A summary of Joint Head Pose Estimation and Face Alignment Framework Using Global and Local CNN Features by Xiang Xu and A. Kakadiaris
Nicholas M. Synovic
- 4 minutes read - 821 wordsA summary of Joint Head Pose Estimation and Face Alignment Framework Using Global and Local CNN Features
Xiang Xu and A. Kakadiaris IEEE FG, 2017 DOI
For the summary of the paper, go to the Summary section of this article.
Table of Contents
First Pass
Read the title, abstract, introduction, section and sub-section headings, and conclusion
Problem
What is the problem addressed in the paper?
The problem is two fold:
- To build a face detector that is robust to occlusion and “in the wild” images.

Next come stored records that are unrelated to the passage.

-- pv_equiv track=rewrite | github.com/ji-eun-Gim/BOB14_A2A_Solution_Final | solution/app/core/signatures.py | _is_base64url
-- ===== SOURCE A (Python) =====
-- _BASE64URL_CHARS = set("ABCDEFGHIJKLMNOPQRSTUVWXYZabcdefghijklmnopqrstuvwxyz0123456789-_")
--
-- def _is_base64url(text: str) -> bool:
--     if not isinstance(text, str) or text == "":
--         return False
--     for ch in text:
--         if ch == '=':
--             continue
--         if ch not in _BASE64URL_CHARS:
--             return False
--     return True
-- ===== SOURCE B (Python) =====
-- import re
--
-- _B64URL_RE = re.compile(r'[A-Za-z0-9_=-]+')
--
-- def _is_base64url(text: str) -> bool:
--     if not isinstance(text, str):
--         return False
--     return bool(_B64URL_RE.fullmatch(text))
-- ===== Notes on version B (the rewrite author's own statement) =====
-- stated objective: idiomatic
-- what changed: Replaced the explicit per-character loop with set membership (and a 'continue' for '=') by a single compiled-regex fullmatch against [A-Za-z0-9_=-]+, whose + quantifier rejects the empty string; the regex engine scans in C, removing per-character interpreter overhead.
import Mathlib
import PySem

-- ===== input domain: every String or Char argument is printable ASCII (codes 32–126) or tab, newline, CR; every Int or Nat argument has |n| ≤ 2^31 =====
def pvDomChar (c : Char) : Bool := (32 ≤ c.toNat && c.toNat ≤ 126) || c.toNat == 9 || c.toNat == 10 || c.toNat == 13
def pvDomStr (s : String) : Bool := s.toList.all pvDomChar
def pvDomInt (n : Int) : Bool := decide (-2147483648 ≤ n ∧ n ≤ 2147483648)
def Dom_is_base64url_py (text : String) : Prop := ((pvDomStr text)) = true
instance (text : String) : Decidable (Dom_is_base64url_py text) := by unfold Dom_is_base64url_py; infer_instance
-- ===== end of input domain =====

-- B replaces A's explicit per-character loop (with a 'continue' for '=') by a single
-- regex fullmatch against the class [A-Za-z0-9_=-]+ (idiomatic); equivalence proved for all strings.

-- ===== PORT A =====
-- module constant: set("ABCDEFGHIJKLMNOPQRSTUVWXYZabcdefghijklmnopqrstuvwxyz0123456789-_")
def pyBase64urlChars : PySem.Set Char :=
  PySem.Set.ofList ['A', 'B', 'C', 'D', 'E', 'F', 'G', 'H', 'I', 'J', 'K', 'L', 'M', 'N', 'O', 'P', 'Q', 'R', 'S', 'T', 'U', 'V', 'W', 'X', 'Y', 'Z', 'a', 'b', 'c', 'd', 'e', 'f', 'g', 'h', 'i', 'j', 'k', 'l', 'm', 'n', 'o', 'p', 'q', 'r', 's', 't', 'u', 'v', 'w', 'x', 'y', 'z', '0', '1', '2', '3', '4', '5', '6', '7', '8', '9', '-', '_']

-- the for-loop of A: 'continue' on '=', return False on a char outside the set
def isB64Loop : List Char → Bool
  | [] => true
  | c :: rest =>
      if c = '=' then isB64Loop rest
      else if ¬ (c ∈ pyBase64urlChars) then false
      else isB64Loop rest

def is_base64url_py (text : String) : Bool :=
  -- isinstance(text, str) is always true under the type convention
  if text = "" then false
  else isB64Loop text.toList

-- ===== PORT B =====
-- one character of the regex class [A-Za-z0-9_=-]
def b64ClassChar (c : Char) : Bool :=
  ('A' ≤ c && c ≤ 'Z') || ('a' ≤ c && c ≤ 'z') || ('0' ≤ c && c ≤ '9')
    || c = '_' || c = '=' || c = '-'

-- bool(re.fullmatch(r'[A-Za-z0-9_=-]+', text)): nonempty and every char in the class
def is_base64url_py_alt (text : String) : Bool :=
  !text.toList.isEmpty && text.toList.all b64ClassChar

-- ===== PRECONDITION & SPEC =====
def Spec_is_base64url_py (text : String) (out : Bool) : Prop := out = is_base64url_py_alt text
instance (text : String) (out : Bool) : Decidable (Spec_is_base64url_py text out) := by unfold Spec_is_base64url_py; infer_instance

-- ===== CLAIM (what is proved, stated in full; the proofs are below) =====
def Claim_equal_is_base64url_py : Prop := ∀ (text : String), Dom_is_base64url_py text → Spec_is_base64url_py text (is_base64url_py text)

-- ===== LEMMAS AND PROOFS =====

theorem char_eq_iff (a b : Char) : a = b ↔ a.toNat = b.toNat := by
  constructor
  · intro h; rw [h]
  · intro h; apply Char.ext; exact UInt32.toNat_inj.mp h

theorem char_le_iff (a b : Char) : (a ≤ b) ↔ a.toNat ≤ b.toNat := by
  rw [Char.le_def, UInt32.le_iff_toNat_le]; rfl

-- one step of A's loop body agrees with B's character class
theorem mem_iff_class (c : Char) :
    (c = '=' || decide (c ∈ pyBase64urlChars)) = b64ClassChar c := by
  rw [Bool.eq_iff_iff]
  simp only [pyBase64urlChars, PySem.Set.mem_ofList, b64ClassChar, List.mem_cons,
    List.not_mem_nil, or_false, Bool.or_eq_true, Bool.and_eq_true, decide_eq_true_eq,
    char_eq_iff, char_le_iff]
  simp only [show ('-').toNat = 45 from rfl, show ('0').toNat = 48 from rfl, show ('1').toNat = 49 from rfl, show ('2').toNat = 50 from rfl, show ('3').toNat = 51 from rfl, show ('4').toNat = 52 from rfl, show ('5').toNat = 53 from rfl, show ('6').toNat = 54 from rfl, show ('7').toNat = 55 from rfl, show ('8').toNat = 56 from rfl, show ('9').toNat = 57 from rfl, show ('=').toNat = 61 from rfl, show ('A').toNat = 65 from rfl, show ('B').toNat = 66 from rfl, show ('C').toNat = 67 from rfl, show ('D').toNat = 68 from rfl, show ('E').toNat = 69 from rfl, show ('F').toNat = 70 from rfl, show ('G').toNat = 71 from rfl, show ('H').toNat = 72 from rfl, show ('I').toNat = 73 from rfl, show ('J').toNat = 74 from rfl, show ('K').toNat = 75 from rfl, show ('L').toNat = 76 from rfl, show ('M').toNat = 77 from rfl, show ('N').toNat = 78 from rfl, show ('O').toNat = 79 from rfl, show ('P').toNat = 80 from rfl, show ('Q').toNat = 81 from rfl, show ('R').toNat = 82 from rfl, show ('S').toNat = 83 from rfl, show ('T').toNat = 84 from rfl, show ('U').toNat = 85 from rfl, show ('V').toNat = 86 from rfl, show ('W').toNat = 87 from rfl, show ('X').toNat = 88 from rfl, show ('Y').toNat = 89 from rfl, show ('Z').toNat = 90 from rfl, show ('_').toNat = 95 from rfl, show ('a').toNat = 97 from rfl, show ('b').toNat = 98 from rfl, show ('c').toNat = 99 from rfl, show ('d').toNat = 100 from rfl, show ('e').toNat = 101 from rfl, show ('f').toNat = 102 from rfl, show ('g').toNat = 103 from rfl, show ('h').toNat = 104 from rfl, show ('i').toNat = 105 from rfl, show ('j').toNat = 106 from rfl, show ('k').toNat = 107 from rfl, show ('l').toNat = 108 from rfl, show ('m').toNat = 109 from rfl, show ('n').toNat = 110 from rfl, show ('o').toNat = 111 from rfl, show ('p').toNat = 112 from rfl, show ('q').toNat = 113 from rfl, show ('r').toNat = 114 from rfl, show ('s').toNat = 115 from rfl, show ('t').toNat = 116 from rfl, show ('u').toNat = 117 from rfl, show ('v').toNat = 118 from rfl, show ('w').toNat = 119 from rfl, show ('x').toNat = 120 from rfl, show ('y').toNat = 121 from rfl, show ('z').toNat = 122 from rfl]
  omega

-- A's for-loop is B's List.all over the class
theorem loop_eq_all (l : List Char) : isB64Loop l = l.all b64ClassChar := by
  induction l with
  | nil => rfl
  | cons c rest ih =>
      simp only [isB64Loop, List.all_cons, ← mem_iff_class c]
      by_cases h : c = '='
      · simp [h, ih]
      · by_cases hc : c ∈ pyBase64urlChars <;> simp [h, hc, ih]

-- ===== VERDICT (by name: the statement is the Claim_ definition above) =====
theorem is_base64url_py_spec : Claim_equal_is_base64url_py := by
  intro text _
  unfold Spec_is_base64url_py is_base64url_py is_base64url_py_alt
  by_cases h : text = ""
  · simp [h]
  · have hl : ¬ text.toList.isEmpty := by
      simp only [List.isEmpty_iff]
      intro hnil
      exact h (String.toList_inj.mp (by simp [hnil]))
    simp [h, hl, loop_eq_all]
def pvPairs (wl : List String) (cuts : List Int) : List String :=
  (cuts.zip cuts.tail).map (fun ab => PySem.Str.join " " (PySem.List.slice wl (some ab.1) (some ab.2)))

theorem pv_zip_tail_append (l : List Int) (x : Int) (h : l ≠ []) :
    (l ++ [x]).zip (l ++ [x]).tail = l.zip l.tail ++ [(l.getLast h, x)] := by
  induction l with
  | nil => exact absurd rfl h
  | cons a t ih =>
    cases t with
    | nil => simp
    | cons b t2 =>
      have ih' := ih (by simp)
      simp only [List.cons_append, List.tail_cons, List.zip_cons_cons] at *
      rw [ih']
      simp [List.getLast]

theorem pv_pairs_append (wl : List String) (cuts : List Int) (x : Int) (h : cuts ≠ []) :
    pvPairs wl (cuts ++ [x]) =
      pvPairs wl cuts ++ [PySem.Str.join " " (PySem.List.slice wl (some (cuts.getLast h)) (some x))] := by
  unfold pvPairs
  rw [pv_zip_tail_append cuts x h, List.map_append]
  rfl

theorem pv_pairs_length (wl : List String) (cuts : List Int) :
    (pvPairs wl cuts).length = cuts.length - 1 := by
  unfold pvPairs
  rw [List.length_map, List.length_zip, List.length_tail]
  omega

theorem pv_getD_last (l : List Int) (c : Int) (h : l.getLast? = some c) :
    PySem.List.pyGetD l (-1) 0 = c := by
  have hne : l ≠ [] := by rintro rfl; simp at h
  rw [PySem.List.pyGetD_neg_one l 0 hne]
  rw [List.getLast?_eq_some_getLast hne] at h
  exact Option.some_injective _ h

- To incorporate facial landmarks via global and local features of the image to better isolate not only where the face(s) are within the image, but also the eyes, jaw, mouth, etc.
Motivation
Why should we care about this paper?
Because the solution proposed allows for the identification and isolation of facial features of an input image.
Category
What type of paper is this work?
This is a face detection paper as well as CV model architecture paper.
Context
What other types of papers is the work related to?
This paper is related to works involving face and facial landmark detection.
Contributions
What are the author’s main contributions?
Their contributions are a methodology for leveraging the relationship between head pose and face landmarks to find the best shape for initialization and the usage of global and local CNN features for pose estimation and face alignment in a cascading manner.
Second Pass
A proper read through of the paper is required to answer this
Background Work
What has been done prior to this paper?
Work has been done to detect faces and to identify the facial landmarks of a detected face.
Figures, Diagrams, Illustrations, and Graphs
Are the axes properly labeled? Are results shown with error bars, so that conclusions are statistically significant?
Nearly all of the figures, charts, and tables are clear. Figure 4 is lacking description for which set of images correspond to what model.
Clarity
Is the paper well written?
The paper is well written.
Relevant Work
Mark relevant work for review
The following relevant work can be found in the Citations section of this article.
Methodology
What methodology did the author’s use to validate their contributions?
The authors compared their solution (JFA) against other SOTA models including ERT on pose and facial landmark detection datasets.
Author Assumptions
What assumptions does the author(s) make? Are they justified assumptions?
That global features can capture fine grain detail of an image.
Correctness
Do the assumptions seem valid?
Not really, as global features are intended to look at the feature map as a whole to identify very large or prominent features (such as an entire face). To the authors credit, they do discuss this at the end of the paper. But as it stands, the usage of global features to identify fine grain detail (such as facial landmarks) is a waste of computational resources that only attempts to mimic the local feature analysis that their algorithm also performs.
Future Directions
My own proposed future directions for the work
I’d like to see if I could optimize their solution by removing the global feature analysis for facial landmarks component. The idea behind optimizing their solution is to implement it on a mobile or low powered system.
Open Questions
What open questions do I have about the work?
As the solution proposed involves a database lookup to identify areas of interest for facial landmarks, how robust is that database to rotation, scale, lighting, and occlusion variance?
Author Feedback
What feedback would I give to the authors?
This is an interesting solution to the problem of identifying facial landmarks, however
Summary
A summary of the paper
The paper Joint Head Pose Estimation and Face Alignment Framework Using Global and Local CNN Features by Xiang Xu and A. Kakadiaris [1] describes a solution to not only detect faces, but identify facial landmarks using a cascading CNN architecture. The reference model for the architecture was able to attain SOTA results using an off-the-shelf face detector (Dlib) and could accurately identify facial landmarks. It is able top detect facial landmarks by analyzing both the global and local features generated from the face detectors feature maps. A global feature detector is used for pose estimation. This is then passed into a database of poses used for estimating where facial features are most likely to be in the input image. A local feature detector than analyzes the feature map to identify all of the facial landmarks within the image.
Summarization Technique
This paper was summarized using a modified technique proposed by S. Keshav in his work How to Read a Paper [0].